For this exercise, reproduce the entries below exactly, but only from the line containing "-- stated objective: simpler" through the line containing "instance (byte : Int) : Decidable (Dom_find_first_clear", both included.

[Stored data entries]
'''

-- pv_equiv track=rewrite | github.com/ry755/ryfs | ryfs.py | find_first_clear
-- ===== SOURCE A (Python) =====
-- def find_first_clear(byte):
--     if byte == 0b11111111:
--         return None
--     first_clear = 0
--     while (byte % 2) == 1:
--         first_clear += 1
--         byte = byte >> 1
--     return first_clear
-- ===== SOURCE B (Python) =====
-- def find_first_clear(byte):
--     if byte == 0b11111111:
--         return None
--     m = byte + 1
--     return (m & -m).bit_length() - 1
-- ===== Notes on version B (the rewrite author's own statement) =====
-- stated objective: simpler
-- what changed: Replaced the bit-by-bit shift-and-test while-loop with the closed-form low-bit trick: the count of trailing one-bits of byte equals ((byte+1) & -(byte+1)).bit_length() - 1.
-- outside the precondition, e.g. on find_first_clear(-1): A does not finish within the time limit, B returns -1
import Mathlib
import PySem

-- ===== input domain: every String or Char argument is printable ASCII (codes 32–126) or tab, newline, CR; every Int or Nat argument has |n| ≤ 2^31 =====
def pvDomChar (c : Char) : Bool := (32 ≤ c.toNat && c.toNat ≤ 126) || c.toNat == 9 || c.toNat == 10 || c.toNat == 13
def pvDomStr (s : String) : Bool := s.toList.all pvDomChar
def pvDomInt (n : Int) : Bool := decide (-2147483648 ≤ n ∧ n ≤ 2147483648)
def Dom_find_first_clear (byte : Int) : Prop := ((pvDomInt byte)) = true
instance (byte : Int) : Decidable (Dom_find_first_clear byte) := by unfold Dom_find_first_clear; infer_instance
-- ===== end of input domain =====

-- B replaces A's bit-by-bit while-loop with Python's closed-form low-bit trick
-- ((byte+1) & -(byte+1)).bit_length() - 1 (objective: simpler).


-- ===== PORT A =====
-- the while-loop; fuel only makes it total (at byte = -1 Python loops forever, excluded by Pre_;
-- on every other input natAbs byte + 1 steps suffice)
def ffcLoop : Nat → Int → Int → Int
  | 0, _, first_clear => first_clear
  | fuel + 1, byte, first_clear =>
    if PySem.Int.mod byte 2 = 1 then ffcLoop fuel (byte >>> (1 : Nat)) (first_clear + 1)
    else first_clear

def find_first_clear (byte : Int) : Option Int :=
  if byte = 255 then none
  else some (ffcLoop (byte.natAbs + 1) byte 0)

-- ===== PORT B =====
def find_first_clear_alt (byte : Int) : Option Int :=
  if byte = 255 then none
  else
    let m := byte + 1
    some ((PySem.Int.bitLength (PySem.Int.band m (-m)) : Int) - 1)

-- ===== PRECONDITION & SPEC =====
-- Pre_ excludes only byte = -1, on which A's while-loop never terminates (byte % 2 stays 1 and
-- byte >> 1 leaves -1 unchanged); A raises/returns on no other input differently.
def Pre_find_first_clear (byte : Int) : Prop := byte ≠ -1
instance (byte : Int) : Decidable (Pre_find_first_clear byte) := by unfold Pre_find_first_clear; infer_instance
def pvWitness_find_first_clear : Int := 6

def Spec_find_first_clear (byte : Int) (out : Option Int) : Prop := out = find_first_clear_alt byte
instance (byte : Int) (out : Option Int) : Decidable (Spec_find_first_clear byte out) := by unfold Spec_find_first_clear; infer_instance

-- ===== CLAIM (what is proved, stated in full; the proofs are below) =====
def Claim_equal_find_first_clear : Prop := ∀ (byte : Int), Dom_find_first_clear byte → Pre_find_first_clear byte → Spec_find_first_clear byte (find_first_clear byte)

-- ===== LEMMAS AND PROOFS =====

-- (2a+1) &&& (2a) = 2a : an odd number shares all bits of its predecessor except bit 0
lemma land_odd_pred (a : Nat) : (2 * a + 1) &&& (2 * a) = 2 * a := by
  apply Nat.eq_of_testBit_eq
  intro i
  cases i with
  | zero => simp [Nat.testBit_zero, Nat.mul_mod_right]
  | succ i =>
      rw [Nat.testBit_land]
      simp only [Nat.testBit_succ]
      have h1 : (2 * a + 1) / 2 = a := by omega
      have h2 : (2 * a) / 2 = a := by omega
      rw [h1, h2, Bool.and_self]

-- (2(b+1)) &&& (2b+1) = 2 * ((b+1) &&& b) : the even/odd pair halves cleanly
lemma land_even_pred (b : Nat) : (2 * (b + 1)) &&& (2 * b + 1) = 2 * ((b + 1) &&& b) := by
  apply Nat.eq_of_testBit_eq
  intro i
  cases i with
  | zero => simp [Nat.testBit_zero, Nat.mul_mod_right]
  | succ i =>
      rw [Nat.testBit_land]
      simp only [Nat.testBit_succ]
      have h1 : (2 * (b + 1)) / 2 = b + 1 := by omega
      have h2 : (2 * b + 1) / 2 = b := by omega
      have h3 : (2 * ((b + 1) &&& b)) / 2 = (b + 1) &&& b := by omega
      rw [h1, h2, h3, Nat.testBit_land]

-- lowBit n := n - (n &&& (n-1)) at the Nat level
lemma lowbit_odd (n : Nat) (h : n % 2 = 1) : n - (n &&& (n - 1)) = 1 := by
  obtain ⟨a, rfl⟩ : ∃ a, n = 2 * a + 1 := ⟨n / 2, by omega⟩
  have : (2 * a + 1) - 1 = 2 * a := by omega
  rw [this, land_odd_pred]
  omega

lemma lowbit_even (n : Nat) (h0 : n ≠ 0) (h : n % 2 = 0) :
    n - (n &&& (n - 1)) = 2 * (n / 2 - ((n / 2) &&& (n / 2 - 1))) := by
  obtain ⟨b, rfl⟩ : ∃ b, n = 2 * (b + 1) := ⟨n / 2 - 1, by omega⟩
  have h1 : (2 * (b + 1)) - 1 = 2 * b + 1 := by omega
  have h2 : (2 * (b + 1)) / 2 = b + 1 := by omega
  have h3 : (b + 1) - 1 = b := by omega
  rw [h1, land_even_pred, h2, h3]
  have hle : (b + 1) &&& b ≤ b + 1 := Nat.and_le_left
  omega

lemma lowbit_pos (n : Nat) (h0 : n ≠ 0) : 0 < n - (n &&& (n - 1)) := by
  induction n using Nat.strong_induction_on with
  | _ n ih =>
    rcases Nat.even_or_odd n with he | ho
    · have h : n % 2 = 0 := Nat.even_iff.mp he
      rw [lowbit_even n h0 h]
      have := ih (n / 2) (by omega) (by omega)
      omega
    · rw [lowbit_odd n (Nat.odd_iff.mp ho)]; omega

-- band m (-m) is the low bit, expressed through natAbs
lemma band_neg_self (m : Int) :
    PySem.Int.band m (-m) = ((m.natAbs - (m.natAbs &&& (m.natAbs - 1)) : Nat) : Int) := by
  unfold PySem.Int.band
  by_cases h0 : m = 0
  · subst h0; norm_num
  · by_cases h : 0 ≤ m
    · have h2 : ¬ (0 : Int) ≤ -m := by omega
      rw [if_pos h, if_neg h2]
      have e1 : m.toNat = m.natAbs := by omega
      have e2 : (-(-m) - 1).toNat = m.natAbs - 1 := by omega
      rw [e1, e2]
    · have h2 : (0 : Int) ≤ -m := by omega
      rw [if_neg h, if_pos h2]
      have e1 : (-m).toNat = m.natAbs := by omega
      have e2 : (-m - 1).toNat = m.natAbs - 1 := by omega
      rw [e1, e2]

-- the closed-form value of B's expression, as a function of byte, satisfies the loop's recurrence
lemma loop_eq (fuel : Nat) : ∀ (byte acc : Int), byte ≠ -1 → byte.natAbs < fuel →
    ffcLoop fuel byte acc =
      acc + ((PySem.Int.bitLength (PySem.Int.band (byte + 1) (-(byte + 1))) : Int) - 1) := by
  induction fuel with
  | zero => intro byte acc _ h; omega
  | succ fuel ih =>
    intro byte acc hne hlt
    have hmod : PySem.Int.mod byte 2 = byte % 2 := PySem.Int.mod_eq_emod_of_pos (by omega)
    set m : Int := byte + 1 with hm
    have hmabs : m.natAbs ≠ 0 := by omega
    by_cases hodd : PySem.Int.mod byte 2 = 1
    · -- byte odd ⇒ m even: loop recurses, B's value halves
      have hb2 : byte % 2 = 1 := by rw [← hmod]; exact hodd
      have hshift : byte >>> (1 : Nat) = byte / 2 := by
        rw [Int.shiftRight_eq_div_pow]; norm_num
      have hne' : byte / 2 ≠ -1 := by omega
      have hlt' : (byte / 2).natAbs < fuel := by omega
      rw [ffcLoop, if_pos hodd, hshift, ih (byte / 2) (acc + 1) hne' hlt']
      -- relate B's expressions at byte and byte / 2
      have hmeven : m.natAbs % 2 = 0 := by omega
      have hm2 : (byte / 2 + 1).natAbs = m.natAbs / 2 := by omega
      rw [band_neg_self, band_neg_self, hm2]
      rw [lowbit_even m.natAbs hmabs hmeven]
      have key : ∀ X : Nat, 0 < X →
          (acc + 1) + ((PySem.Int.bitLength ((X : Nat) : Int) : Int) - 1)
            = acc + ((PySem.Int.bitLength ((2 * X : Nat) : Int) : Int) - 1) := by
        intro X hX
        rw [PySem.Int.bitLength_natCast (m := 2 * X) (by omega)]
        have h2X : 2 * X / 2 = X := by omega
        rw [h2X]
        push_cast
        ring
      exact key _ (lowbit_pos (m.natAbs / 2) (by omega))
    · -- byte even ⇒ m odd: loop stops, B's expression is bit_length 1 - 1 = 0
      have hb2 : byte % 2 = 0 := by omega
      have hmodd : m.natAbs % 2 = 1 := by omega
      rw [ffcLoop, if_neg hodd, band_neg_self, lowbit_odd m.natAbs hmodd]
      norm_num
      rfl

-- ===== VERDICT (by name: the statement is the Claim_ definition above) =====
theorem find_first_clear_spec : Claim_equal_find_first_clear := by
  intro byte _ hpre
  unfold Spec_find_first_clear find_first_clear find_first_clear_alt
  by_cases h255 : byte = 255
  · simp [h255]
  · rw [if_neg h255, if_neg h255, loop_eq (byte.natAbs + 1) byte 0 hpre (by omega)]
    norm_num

'''

◆ Answer box:
-- stated objective: simpler
-- what changed: Replaced the bit-by-bit shift-and-test while-loop with the closed-form low-bit trick: the count of trailing one-bits of byte equals ((byte+1) & -(byte+1)).bit_length() - 1.
-- outside the precondition, e.g. on find_first_clear(-1): A does not finish within the time limit, B returns -1
import Mathlib
import PySem

-- ===== input domain: every String or Char argument is printable ASCII (codes 32–126) or tab, newline, CR; every Int or Nat argument has |n| ≤ 2^31 =====
def pvDomChar (c : Char) : Bool := (32 ≤ c.toNat && c.toNat ≤ 126) || c.toNat == 9 || c.toNat == 10 || c.toNat == 13
def pvDomStr (s : String) : Bool := s.toList.all pvDomChar
def pvDomInt (n : Int) : Bool := decide (-2147483648 ≤ n ∧ n ≤ 2147483648)
def Dom_find_first_clear (byte : Int) : Prop := ((pvDomInt byte)) = true
instance (byte : Int) : Decidable (Dom_find_first_clear byte) := by unfold Dom_find_first_clear; infer_instance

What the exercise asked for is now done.